The rule for this is: 60 seconds talking about the day's news, followed by the key phrase: 'And isn't God a little bit like that?' In the next 27 seconds the radio vicar's task is to work in as many of the following words as possible, preferably (but not necessarily) in an intelligible order: love, joy, peace, hope, harmony, community, society, values and 'in a very real sense'.

On a Sunday, the radio vicar often has a two-hour programme of religious news and views, interspersed with a selection from the Songs of Praise compilation album. The programme is called Sunday Best, Face to Faith or Sunday Matters. He is clear about his aim in life: it is to put God on the world's agenda.

You'll find him in the Church of England yearbook listed as the Diocesan Communications Director, but communicating with him is never easy. 'Hi] This is Rob. I'm sorry I'm not by the phone right now, but if you need to speak urgently, you can reach me on my mobile.'

The answering machine (at least one, usually two) and the mobile phone are two essential accessories of the radio vicar. He is invariably clad in black leather jacket, light grey clerical dress and loafers.

There are five people to whom the radio vicar always refers by their first names.

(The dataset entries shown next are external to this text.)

-- pv_equiv track=rewrite | github.com/baileyp/advent-of-code-2020 | aoc/solution/day10.py | find_contiguous_1_jolt_diffs
-- ===== SOURCE A (Python) =====
-- def find_contiguous_1_jolt_diffs(jolts):
--     contiguous = [0]
--     rating = 0
--     for jolt in jolts:
--         if jolt - rating == 1:
--             contiguous.append(jolt)
--         else:
--             if len(contiguous) > 2:
--                 yield contiguous
--             contiguous = [jolt]
--         rating = jolt
--     if len(contiguous) > 2:
--         yield contiguous
-- ===== SOURCE B (Python) =====
-- def find_contiguous_1_jolt_diffs(jolts):
--     # Backward pass: build all maximal +1-runs of the 0-prefixed jolt list at once (newest run
--     # kept last, each run in forward order), then emit the runs longer than 2.
--     full = [0] + list(jolts)
--     rgroups = []  # the runs of full, in reverse order
--     for x in reversed(full):
--         if rgroups and rgroups[-1][0] - x == 1:
--             rgroups[-1] = [x] + rgroups[-1]
--         else:
--             rgroups.append([x])
--     for run in reversed(rgroups):
--         if len(run) > 2:
--             yield run
-- ===== Notes on version B (the rewrite author's own statement) =====
-- stated objective: alternative
-- what changed: Replaces A's forward state machine (current run + previous rating, yielding each run as it closes) by a backward pass that first builds the complete list of maximal +1-runs of the 0-prefixed jolt list by prepending to the latest run, then filters the runs longer than 2 in a second pass.
import Mathlib
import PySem

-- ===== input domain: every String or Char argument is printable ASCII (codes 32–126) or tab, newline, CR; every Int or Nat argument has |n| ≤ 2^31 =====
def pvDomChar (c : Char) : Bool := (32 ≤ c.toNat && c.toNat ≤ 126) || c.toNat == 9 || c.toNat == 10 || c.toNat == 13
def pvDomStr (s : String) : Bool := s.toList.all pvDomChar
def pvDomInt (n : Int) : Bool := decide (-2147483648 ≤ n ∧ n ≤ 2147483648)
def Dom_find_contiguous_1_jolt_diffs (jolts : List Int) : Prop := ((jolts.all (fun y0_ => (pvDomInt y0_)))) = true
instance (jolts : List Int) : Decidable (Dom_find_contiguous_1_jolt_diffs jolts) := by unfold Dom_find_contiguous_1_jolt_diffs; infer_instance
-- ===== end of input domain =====

-- B builds all maximal +1-runs of the 0-prefixed jolt list in one backward pass and filters them afterwards,
-- instead of A's forward state machine; objective: alternative (same cost, different traversal).

-- ===== PORT A =====
-- the for-loop of A as structural recursion over the same state (out = values yielded so far)
def pvLoopA (out : List (List Int)) (contiguous : List Int) (rating : Int) : List Int → List (List Int)
  | [] => if contiguous.length > 2 then out ++ [contiguous] else out
  | jolt :: rest =>
    if jolt - rating = 1 then
      pvLoopA out (contiguous ++ [jolt]) jolt rest
    else
      pvLoopA (if contiguous.length > 2 then out ++ [contiguous] else out) [jolt] jolt rest

def find_contiguous_1_jolt_diffs (jolts : List Int) : List (List Int) :=
  pvLoopA [] [0] 0 jolts

-- ===== PORT B =====
-- rgroups[-1] → getLastD [], rgroups[-1][0] → headD 0: both accesses are guarded by
-- `rgroups ≠ []` and every stored run is nonempty, so the defaults are never consulted.
def find_contiguous_1_jolt_diffs_alt (jolts : List Int) : List (List Int) :=
  let full : List Int := [0] ++ jolts
  let rgroups : List (List Int) :=
    full.reverse.foldl
      (fun rgroups x =>
        if rgroups ≠ [] ∧ (rgroups.getLastD []).headD 0 - x = 1 then
          rgroups.dropLast ++ [x :: rgroups.getLastD []]
        else
          rgroups ++ [[x]]) []
  rgroups.reverse.foldl (fun acc run => if run.length > 2 then acc ++ [run] else acc) []

-- ===== PRECONDITION & SPEC =====
def Spec_find_contiguous_1_jolt_diffs (jolts : List Int) (out : List (List Int)) : Prop := out = find_contiguous_1_jolt_diffs_alt jolts
instance (jolts : List Int) (out : List (List Int)) : Decidable (Spec_find_contiguous_1_jolt_diffs jolts out) := by unfold Spec_find_contiguous_1_jolt_diffs; infer_instance

-- ===== CLAIM (what is proved, stated in full; the proofs are below) =====
def Claim_equal_find_contiguous_1_jolt_diffs : Prop := ∀ (jolts : List Int), Dom_find_contiguous_1_jolt_diffs jolts → Spec_find_contiguous_1_jolt_diffs jolts (find_contiguous_1_jolt_diffs jolts)

-- ===== LEMMAS AND PROOFS =====

-- the maximal +1-runs of a list, by right recursion (proof-only reference function)
def pvRuns : List Int → List (List Int)
  | [] => []
  | x :: xs =>
    match pvRuns xs with
    | g :: gs => if g.headD 0 - x = 1 then (x :: g) :: gs else [x] :: g :: gs
    | [] => [[x]]

-- B's backward fold builds pvRuns, reversed
theorem pvFoldr_eq_runs_reverse (l : List Int) :
    l.foldr (fun x s =>
      if s ≠ [] ∧ (s.getLastD []).headD 0 - x = 1 then
        s.dropLast ++ [x :: s.getLastD []]
      else s ++ [[x]]) [] = (pvRuns l).reverse := by
  induction l with
  | nil => simp [pvRuns]
  | cons x xs ih =>
    simp only [List.foldr_cons, ih, pvRuns]
    cases h : pvRuns xs with
    | nil => simp
    | cons g gs =>
      by_cases hd : g.head?.getD 0 - x = 1 <;>
        simp [hd]

-- A's loop, characterised by pvRuns seeded with the running group `cur ++ [r]`
def pvMapHead (f : List Int → List Int) : List (List Int) → List (List Int)
  | [] => []
  | g :: gs => f g :: gs

theorem pvRuns_cons_shape (x : Int) (l : List Int) :
    ∃ t gs, pvRuns (x :: l) = (x :: t) :: gs := by
  simp only [pvRuns]
  cases pvRuns l with
  | nil => exact ⟨[], [], rfl⟩
  | cons g gs =>
    by_cases hd : g.head?.getD 0 - x = 1
    · exact ⟨g, gs, by simp [hd]⟩
    · exact ⟨[], g :: gs, by simp [hd]⟩

def pvRunsFrom (cur : List Int) (rating : Int) : List Int → List (List Int)
  | [] => [cur]
  | j :: rest =>
    if j - rating = 1 then pvRunsFrom (cur ++ [j]) j rest
    else cur :: pvRunsFrom [j] j rest

theorem pvRunsFrom_eq_mapHead (xs : List Int) : ∀ (cur : List Int) (r : Int),
    pvRunsFrom (cur ++ [r]) r xs = pvMapHead (fun g => cur ++ g) (pvRuns (r :: xs)) := by
  induction xs with
  | nil => intro cur r; simp [pvRunsFrom, pvRuns, pvMapHead]
  | cons x xs ih =>
    intro cur r
    obtain ⟨t, gs, ht⟩ := pvRuns_cons_shape x xs
    have hrr : pvRuns (r :: x :: xs) =
        if x - r = 1 then (r :: x :: t) :: gs else [r] :: (x :: t) :: gs := by
      rw [show pvRuns (r :: x :: xs) = (match pvRuns (x :: xs) with
        | g :: gs => if g.headD 0 - r = 1 then (r :: g) :: gs else [r] :: g :: gs
        | [] => [[r]]) from rfl, ht]
      simp
    by_cases hd : x - r = 1
    · calc pvRunsFrom (cur ++ [r]) r (x :: xs)
          = pvRunsFrom ((cur ++ [r]) ++ [x]) x xs := by simp [pvRunsFrom, hd]
        _ = pvMapHead (fun g => (cur ++ [r]) ++ g) (pvRuns (x :: xs)) := ih _ _
        _ = pvMapHead (fun g => cur ++ g) (pvRuns (r :: x :: xs)) := by
            rw [ht, hrr, if_pos hd]; simp [pvMapHead]
    · have h2 := ih [] x
      simp only [List.nil_append] at h2
      calc pvRunsFrom (cur ++ [r]) r (x :: xs)
          = (cur ++ [r]) :: pvRunsFrom [x] x xs := by simp [pvRunsFrom, hd]
        _ = (cur ++ [r]) :: pvMapHead (fun g => g) (pvRuns (x :: xs)) := by rw [h2]
        _ = pvMapHead (fun g => cur ++ g) (pvRuns (r :: x :: xs)) := by
            rw [ht, hrr, if_neg hd]; simp [pvMapHead]

theorem pvLoopA_eq (xs : List Int) : ∀ (out : List (List Int)) (cur : List Int) (r : Int),
    pvLoopA out cur r xs =
      out ++ (pvRunsFrom cur r xs).filter (fun g => decide (g.length > 2)) := by
  induction xs with
  | nil => intro out cur r; by_cases h : cur.length > 2 <;> simp [pvLoopA, pvRunsFrom, h]
  | cons x xs ih =>
    intro out cur r
    by_cases hd : x - r = 1
    · simp [pvLoopA, pvRunsFrom, hd, ih]
    · by_cases h2 : cur.length > 2 <;>
        simp [pvLoopA, pvRunsFrom, hd, h2, ih]

theorem pvPorts_agree (jolts : List Int) :
    find_contiguous_1_jolt_diffs jolts = find_contiguous_1_jolt_diffs_alt jolts := by
  have hB : find_contiguous_1_jolt_diffs_alt jolts =
      (pvRuns (0 :: jolts)).filter (fun g => decide (g.length > 2)) := by
    unfold find_contiguous_1_jolt_diffs_alt
    rw [PySem.List.foldl_append_ite_eq_filter, List.foldl_reverse,
      pvFoldr_eq_runs_reverse, List.reverse_reverse]
    simp
  have hA : find_contiguous_1_jolt_diffs jolts =
      (pvRuns (0 :: jolts)).filter (fun g => decide (g.length > 2)) := by
    unfold find_contiguous_1_jolt_diffs
    rw [pvLoopA_eq]
    have := pvRunsFrom_eq_mapHead jolts [] 0
    simp only [List.nil_append] at this
    rw [this]
    obtain ⟨t, gs, ht⟩ := pvRuns_cons_shape 0 jolts
    simp [ht, pvMapHead]
  rw [hA, hB]

-- ===== VERDICT (by name: the statement is the Claim_ definition above) =====
theorem find_contiguous_1_jolt_diffs_spec : Claim_equal_find_contiguous_1_jolt_diffs := by
  intro jolts _
  unfold Spec_find_contiguous_1_jolt_diffs
  exact pvPorts_agree jolts
lemma countRange2pow : ∀ (bb rr : Nat),
    (List.range (2 ^ bb)).countP (fun k => pcN k == rr) = bb.choose rr := by
  intro bb
  induction bb with
  | zero =>
    intro rr
    cases rr <;> simp [List.range_succ, pcN_zero, Nat.choose]
  | succ bb ih =>
    intro rr
    have hsplit : (2 : Nat) ^ (bb + 1) = 2 ^ bb + 2 ^ bb := by ring
    rw [hsplit, List.range_add, List.countP_append, List.countP_map]
    have hcg : (List.range (2 ^ bb)).countP ((fun k => pcN k == rr) ∘ (fun x => 2 ^ bb + x))
        = (List.range (2 ^ bb)).countP (fun k => pcN k + 1 == rr) := by
      apply List.countP_congr
      intro x hx
      rw [List.mem_range] at hx
      simp [Function.comp, pcN_shift bb x hx]
    rw [hcg]
    cases rr with
    | zero =>
      have h0 : (List.range (2 ^ bb)).countP (fun k => pcN k + 1 == 0) = 0 := by
        rw [List.countP_eq_zero]
        intro a _
        simp
      rw [ih 0, h0]
      simp
    | succ r =>
      have h1 : (List.range (2 ^ bb)).countP (fun k => pcN k + 1 == r + 1)
          = (List.range (2 ^ bb)).countP (fun k => pcN k == r) := by
        apply List.countP_congr
        intro x _
        simp
      rw [h1, ih (r + 1), ih r, Nat.choose_succ_succ']
      omega

lemma countP_mem_sum (g : Nat → Nat) : ∀ (ps : List Nat), ps.Nodup → ∀ (l : List Nat),
    l.countP (fun k => ps.contains (g k)) = (ps.map (fun p => l.countP (fun k => g k == p))).sum := by
  intro ps
  induction ps with
  | nil => intro _ l; simp
  | cons p ps ih =>
    intro hnd l
    have hfun : (fun k => (p :: ps).contains (g k)) = (fun k => (g k == p) || ps.contains (g k)) := by
      funext k; rw [List.contains_cons]
    rw [hfun, countP_or_disjoint _ _ ?hdis l, ih hnd.of_cons l]
    · simp
    case hdis =>
      intro x hx
      have : g x = p := by simpa using hx
      have hp : p ∉ ps := (List.nodup_cons.mp hnd).1
      rw [this]
      simpa using hp

-- each prime's contribution to the inner loop of _upto
lemma primeTerm (bb oo p : Nat) :
    (if (oo : Int) ≤ (p : Int) ∧ (p : Int) ≤ (oo : Int) + (bb : Int) then pvComb (bb : Int) ((p : Int) - (oo : Int)) else 0)
      = (((List.range (2 ^ bb)).countP (fun k => pcN k + oo == p) : Nat) : Int) := by
  by_cases h1 : oo ≤ p
  · by_cases h2 : p ≤ oo + bb
    · rw [if_pos (by omega)]
      have hcast : ((p : Int) - (oo : Int)) = ((p - oo : Nat) : Int) := by omega
      rw [hcast, pvComb_eq bb (p - oo) (by omega)]
      have : (List.range (2 ^ bb)).countP (fun k => pcN k + oo == p)
          = (List.range (2 ^ bb)).countP (fun k => pcN k == p - oo) := by
        apply List.countP_congr
        intro x _
        constructor <;> intro hx <;> simp_all <;> omega
      rw [this, countRange2pow]
    · rw [if_neg (by omega)]
      have : (List.range (2 ^ bb)).countP (fun k => pcN k + oo == p) = 0 := by
        rw [List.countP_eq_zero]
        intro a ha
        rw [List.mem_range] at ha
        have := pcN_le bb a ha
        simp
        omega
      rw [this]
      simp
  · rw [if_neg (by omega)]
    have : (List.range (2 ^ bb)).countP (fun k => pcN k + oo == p) = 0 := by
      rw [List.countP_eq_zero]
      intro a _
      simp
      omega
    rw [this]
    simp
-- ===== PRECONDITION & SPEC =====
def Spec_organize_search_terms (search_term_list : List (List String)) (out : List String × List String) : Prop := out = organize_search_terms_alt search_term_list
instance (search_term_list : List (List String)) (out : List String × List String) : Decidable (Spec_organize_search_terms search_term_list out) := by unfold Spec_organize_search_terms; infer_instance

-- ===== CLAIM (what is proved, stated in full; the proofs are below) =====
def Claim_equal_organize_search_terms : Prop := ∀ (search_term_list : List (List String)), Dom_organize_search_terms search_term_list → Spec_organize_search_terms search_term_list (organize_search_terms search_term_list)

-- ===== LEMMAS AND PROOFS =====

-- proof-only helpers --------------------------------------------------------

-- mobile-only run of A's loop (desktop already full)
def goM : List (List String) → List String → List String
  | [], m => m
  | v :: rest, m => if m.length < 20 then goM rest (m ++ v) else m

-- number of leading chunks taken while the running total stays below the cap
def pvFst : List (List String) → Int → Int → Nat
  | [], _, _ => 0
  | v :: r, acc, cap => if acc < cap then pvFst r (acc + (v.length : Int)) cap + 1 else 0

-- total number of terms in a chunk list
def sumL : List (List String) → Int
  | [] => 0
  | v :: r => (v.length : Int) + sumL r

-- pvAccumB without its final entry
def accHead : List (List String) → Int → List Int
  | [], _ => []
  | v :: r, acc => acc :: accHead r (acc + (v.length : Int))

-- linear version of bisect_left
def pvLin (a : List Int) (x : Int) (lo hi : Nat) : Nat :=
  if lo < hi then (if a.getD lo 0 < x then pvLin a x (lo + 1) hi else lo) else lo
termination_by hi - lo
decreasing_by omega

-- one-step equations ---------------------------------------------------------

theorem goM_cons (v : List String) (rest : List (List String)) (m : List String) :
    goM (v :: rest) m = if m.length < 20 then goM rest (m ++ v) else m := rfl

theorem goA_cons (v : List String) (rest : List (List String)) (d m : List String) :
    organizeGoA (v :: rest) d m =
      if d.length < 30 then organizeGoA rest (d ++ v) m
      else if m.length < 20 then organizeGoA rest d (m ++ v) else (d, m) := rfl

theorem pvFst_cons (v : List String) (r : List (List String)) (acc cap : Int) :
    pvFst (v :: r) acc cap =
      if acc < cap then pvFst r (acc + (v.length : Int)) cap + 1 else 0 := rfl

theorem pvLin_eq (a : List Int) (x : Int) (lo hi : Nat) :
    pvLin a x lo hi =
      if lo < hi then (if a.getD lo 0 < x then pvLin a x (lo + 1) hi else lo) else lo := by
  conv_lhs => rw [pvLin]

theorem pvLin_base (a : List Int) (x : Int) (lo hi : Nat) (h : ¬ lo < hi) :
    pvLin a x lo hi = lo := by
  rw [pvLin_eq, if_neg h]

These are George (otherwise known as 'the arch') and Ruth, Walter, Damian and Andrew (also known as the four archdeacons of Fleet Street, or the religious affairs correspondents of the posh but Godless press). If our hero is ever quoted in the national papers, he is never mentioned by name, but referred to as a spokesman for the Bishop of X.

The radio vicar comes into his own with local papers. Last year he was on the front pages of 12 in his diocese when he shaved off his beard in a fund-raising stunt for the Church Urban Fund. For the moment, of course, radio vicars are all men - a situation that may change next year when the Church of England decides to ordain women, most of whom will have to find some other method of fund-raising.

In the past 12 months the woman question has propelled the nation's radio vicars out of the Godslot ghetto and on to mainstream news bulletins. They have had to be careful to avoid jargon in this arena, but it is not easy. Flying bishops, the Roman option, the priesting of women and alternative ecclesiastical oversight - all are phrases that trip happily off their tongues.

One place you are unlikely to encounter the radio vicar is in church. He's far too busy for that sort of thing.